Rolosmum- looks like a good schedule there, will need to read up on some ideas for "mental" tasks for Cally. She gets so bored with toys in no time even when we remove them for days then re-introduce them. 
One of those "Boomer Balls" looks good for a BC. Vet says she isn't allowed to run either though!


----------



## NicoleW

Have you taken her to puppy class? That'll be a great way for her to work out

You could try putting her dinner in one of thsoe toys you have to roll around for it to come out? Kongs are good too, they have to use their brain to figure out how to get things out. 

Try teaching her some tricks, after you've gotten some obedience down


----------



## Rolosmum

Cornholio said:


> Rolosmum- looks like a good schedule there, will need to read up on some ideas for "mental" tasks for Cally. She gets so bored with toys in no time even when we remove them for days then re-introduce them.
> One of those "Boomer Balls" looks good for a BC. Vet says she isn't allowed to run either though!


The training is basically clicker training with sit, lay, stay, wait, leave, give/drop, heel and recall etc, practising the act and then how to use it through real life situations, he is doing well and likes the treats! We have one more week of our 7 week basic training and will then prob follow on with intermediate after christmas especially useful as he approaches adolescense i think to keep up a training regime and mentality, hopefully to make it easier and more enjoyable for all of us!

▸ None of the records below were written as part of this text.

-- pv_equiv track=rewrite | github.com/DiogoAADCosta/guitar-diagnostic-system | engines/validation_engine/v9/code.py | calcular_score_teste_completo
-- ===== SOURCE A (Python) =====
-- def calcular_score_teste_completo(erros_interface):
--     cont_cifra = 0
--     cont_diagrama = 0
--     cont_tablatura = 0
--     if len(erros_interface) == 0:
--         sabe_ler_cifra = True
--         sabe_ler_diagrama = True
--         sabe_ler_tablatura = True
--         return sabe_ler_cifra, sabe_ler_diagrama, sabe_ler_tablatura
--     else:
--         for erro in erros_interface:
--             if erro['interface'] == 'leitura_cifras':
--                 cont_cifra += 1
--             if erro['interface'] == 'diagrama_braco':
--                 cont_diagrama += 1
--             if erro['interface'] == 'leitura_tablatura':
--                 cont_tablatura += 1
--     sabe_ler_cifra = True if cont_cifra == 0 else False
--     sabe_ler_diagrama = True if cont_diagrama == 0 else False
--     sabe_ler_tablatura = True if cont_tablatura == 0 else False
--     return sabe_ler_cifra, sabe_ler_diagrama, sabe_ler_tablatura
-- ===== SOURCE B (Python) =====
-- def calcular_score_teste_completo(erros_interface):
--     alvos = ('leitura_cifras', 'diagrama_braco', 'leitura_tablatura')
--     return tuple(all(e['interface'] != alvo for e in erros_interface)
--                  for alvo in alvos)
-- ===== Notes on version B (the rewrite author's own statement) =====
-- stated objective: simpler
-- what changed: Replaces A's single pass maintaining three integer counters (plus an empty-list special case) by three staged short-circuiting scans, one per interface name, each deciding absence directly with all().
import Mathlib
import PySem

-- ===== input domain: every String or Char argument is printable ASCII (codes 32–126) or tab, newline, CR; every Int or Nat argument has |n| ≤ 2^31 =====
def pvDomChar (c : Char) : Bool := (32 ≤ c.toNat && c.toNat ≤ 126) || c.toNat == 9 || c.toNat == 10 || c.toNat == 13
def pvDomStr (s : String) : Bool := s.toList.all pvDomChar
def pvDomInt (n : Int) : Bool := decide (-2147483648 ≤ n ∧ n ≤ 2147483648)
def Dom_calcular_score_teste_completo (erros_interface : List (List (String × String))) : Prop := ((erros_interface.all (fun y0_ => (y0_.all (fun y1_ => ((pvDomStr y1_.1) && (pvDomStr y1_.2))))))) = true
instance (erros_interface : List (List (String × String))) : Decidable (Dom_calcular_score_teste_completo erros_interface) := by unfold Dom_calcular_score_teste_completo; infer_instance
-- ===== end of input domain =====

-- ===== PORT A =====
-- B replaces A's single counting pass (plus empty-list special case) by three staged scans, one per interface name (objective: simpler).
-- erro['interface'] — first-match association-list lookup; Pre_ guarantees the key is present (Python raises KeyError otherwise)
def pvInterface (erro : List (String × String)) : String :=
  ((PySem.Dict.mk erro).getD "interface" "")

-- one iteration of A's loop body: the three independent 'if' counter updates, in order
def pvStep (c : Int × Int × Int) (erro : List (String × String)) : Int × Int × Int :=
  let c := if pvInterface erro == "leitura_cifras" then (c.1 + 1, c.2.1, c.2.2) else c
  let c := if pvInterface erro == "diagrama_braco" then (c.1, c.2.1 + 1, c.2.2) else c
  if pvInterface erro == "leitura_tablatura" then (c.1, c.2.1, c.2.2 + 1) else c

def calcular_score_teste_completo (erros_interface : List (List (String × String))) : Bool × Bool × Bool :=
  if erros_interface.length == 0 then
    (true, true, true)
  else
    let (cont_cifra, cont_diagrama, cont_tablatura) :=
      erros_interface.foldl pvStep ((0 : Int), (0 : Int), (0 : Int))
    (if cont_cifra == 0 then true else false,
     if cont_diagrama == 0 then true else false,
     if cont_tablatura == 0 then true else false)

-- ===== PORT B =====
-- all(e['interface'] != alvo for e in erros_interface): one short-circuiting scan per target
def pvAbsent (erros_interface : List (List (String × String))) (alvo : String) : Bool :=
  erros_interface.all (fun e => pvInterface e != alvo)

def calcular_score_teste_completo_alt (erros_interface : List (List (String × String))) : Bool × Bool × Bool :=
  (pvAbsent erros_interface "leitura_cifras",
   pvAbsent erros_interface "diagrama_braco",
   pvAbsent erros_interface "leitura_tablatura")

-- ===== PRECONDITION & SPEC =====
-- Pre_ excludes inputs where some element lacks the 'interface' key: there Python A raises KeyError.
def Pre_calcular_score_teste_completo (erros_interface : List (List (String × String))) : Prop :=
  ∀ erro ∈ erros_interface, (PySem.Dict.mk erro).contains "interface" = true
instance (erros_interface : List (List (String × String))) : Decidable (Pre_calcular_score_teste_completo erros_interface) := by
  unfold Pre_calcular_score_teste_completo; infer_instance

def pvWitness_calcular_score_teste_completo : (List (List (String × String))) :=
  [[("interface", "leitura_cifras")], [("interface", "outro")]]

def Spec_calcular_score_teste_completo (erros_interface : List (List (String × String))) (out : Bool × Bool × Bool) : Prop := out = calcular_score_teste_completo_alt erros_interface
instance (erros_interface : List (List (String × String))) (out : Bool × Bool × Bool) : Decidable (Spec_calcular_score_teste_completo erros_interface out) := by unfold Spec_calcular_score_teste_completo; infer_instance

-- ===== CLAIM (what is proved, stated in full; the proofs are below) =====
def Claim_equal_calcular_score_teste_completo : Prop := ∀ (erros_interface : List (List (String × String))), Dom_calcular_score_teste_completo erros_interface → Pre_calcular_score_teste_completo erros_interface → Spec_calcular_score_teste_completo erros_interface (calcular_score_teste_completo erros_interface)

-- ===== LEMMAS AND PROOFS =====

-- A's fold adds, to each starting counter, the number of elements whose interface is that tag.
lemma foldA_eq (l : List (List (String × String))) (c1 c2 c3 : Int) :
    l.foldl pvStep (c1, c2, c3)
    = (c1 + ((l.map pvInterface).count "leitura_cifras" : Int),
       c2 + ((l.map pvInterface).count "diagrama_braco" : Int),
       c3 + ((l.map pvInterface).count "leitura_tablatura" : Int)) := by
  induction l generalizing c1 c2 c3 with
  | nil => simp
  | cons e t ih =>
    simp only [List.foldl_cons, List.map_cons, List.count_cons]
    by_cases h1 : pvInterface e = "leitura_cifras" <;>
      by_cases h2 : pvInterface e = "diagrama_braco" <;>
        by_cases h3 : pvInterface e = "leitura_tablatura" <;>
          simp [pvStep, h1, h2, h3, ih, Prod.ext_iff] <;> omega

-- a tag's count is zero exactly when B's scan finds no element with that tag
lemma count_zero_eq_absent (l : List (List (String × String))) (s : String) :
    ((((l.map pvInterface).count s : Int)) == 0) = pvAbsent l s := by
  rw [Bool.eq_iff_iff]
  simp [pvAbsent, List.count_eq_zero, List.all_eq_true]

-- ===== VERDICT (by name: the statement is the Claim_ definition above) =====
theorem calcular_score_teste_completo_spec : Claim_equal_calcular_score_teste_completo := by
  intro l _ _
  unfold Spec_calcular_score_teste_completo calcular_score_teste_completo calcular_score_teste_completo_alt
  rcases l with _ | ⟨e, t⟩
  · decide
  · simp only [List.length_cons, foldA_eq, zero_add]
    simp only [count_zero_eq_absent]
    simp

We have just bought a treat ball which Rolo seems to like, he isnt particularly motivated by the puppy kongs.


----------



## luvmydogs

I think most working breeds are tough enough to allow the pups to run as much as they want. Mine certainly are. I would follow your instinct - don't walk her miles, but let her run around on your land as much as she wants. However I do believe they need lots of mental stimulation too, and often this tires them out more than anything else. You don't want a dog with muscles like arnold schwarzenegger and a brain like mush!


----------



## sue&harvey

You may want to look at what you are feeding too, as this can cause excessive energy. If you are feeding Pedigree, Bakers, or any other supermarket brands, it's a bit like the Mc Donalds of the human world  There are many other foods like Arden Grange, Skinners, Jameswellbeloved, Wainwrights, Acana, Orijen which may help with excessive energy.


----------



## [email protected]

Its so interesting reading all of your comments. I took on a rescued 6 month old Border Collie, Skye, who is now 10 months old. I totally agree that exercise should be monitored and restricted when are growing pups and that it is difficult sometimes, particularly with this energetic, fabulous breed!! The whole family is responsible for her exercise here so, as we're all walkers, she gets varying amounts of exercise day to day, anything from 1 mile to 4 daily, some of it on the lead, most not. I do walk her around the local city for socialisation with my Vizsla who is 10 years old. 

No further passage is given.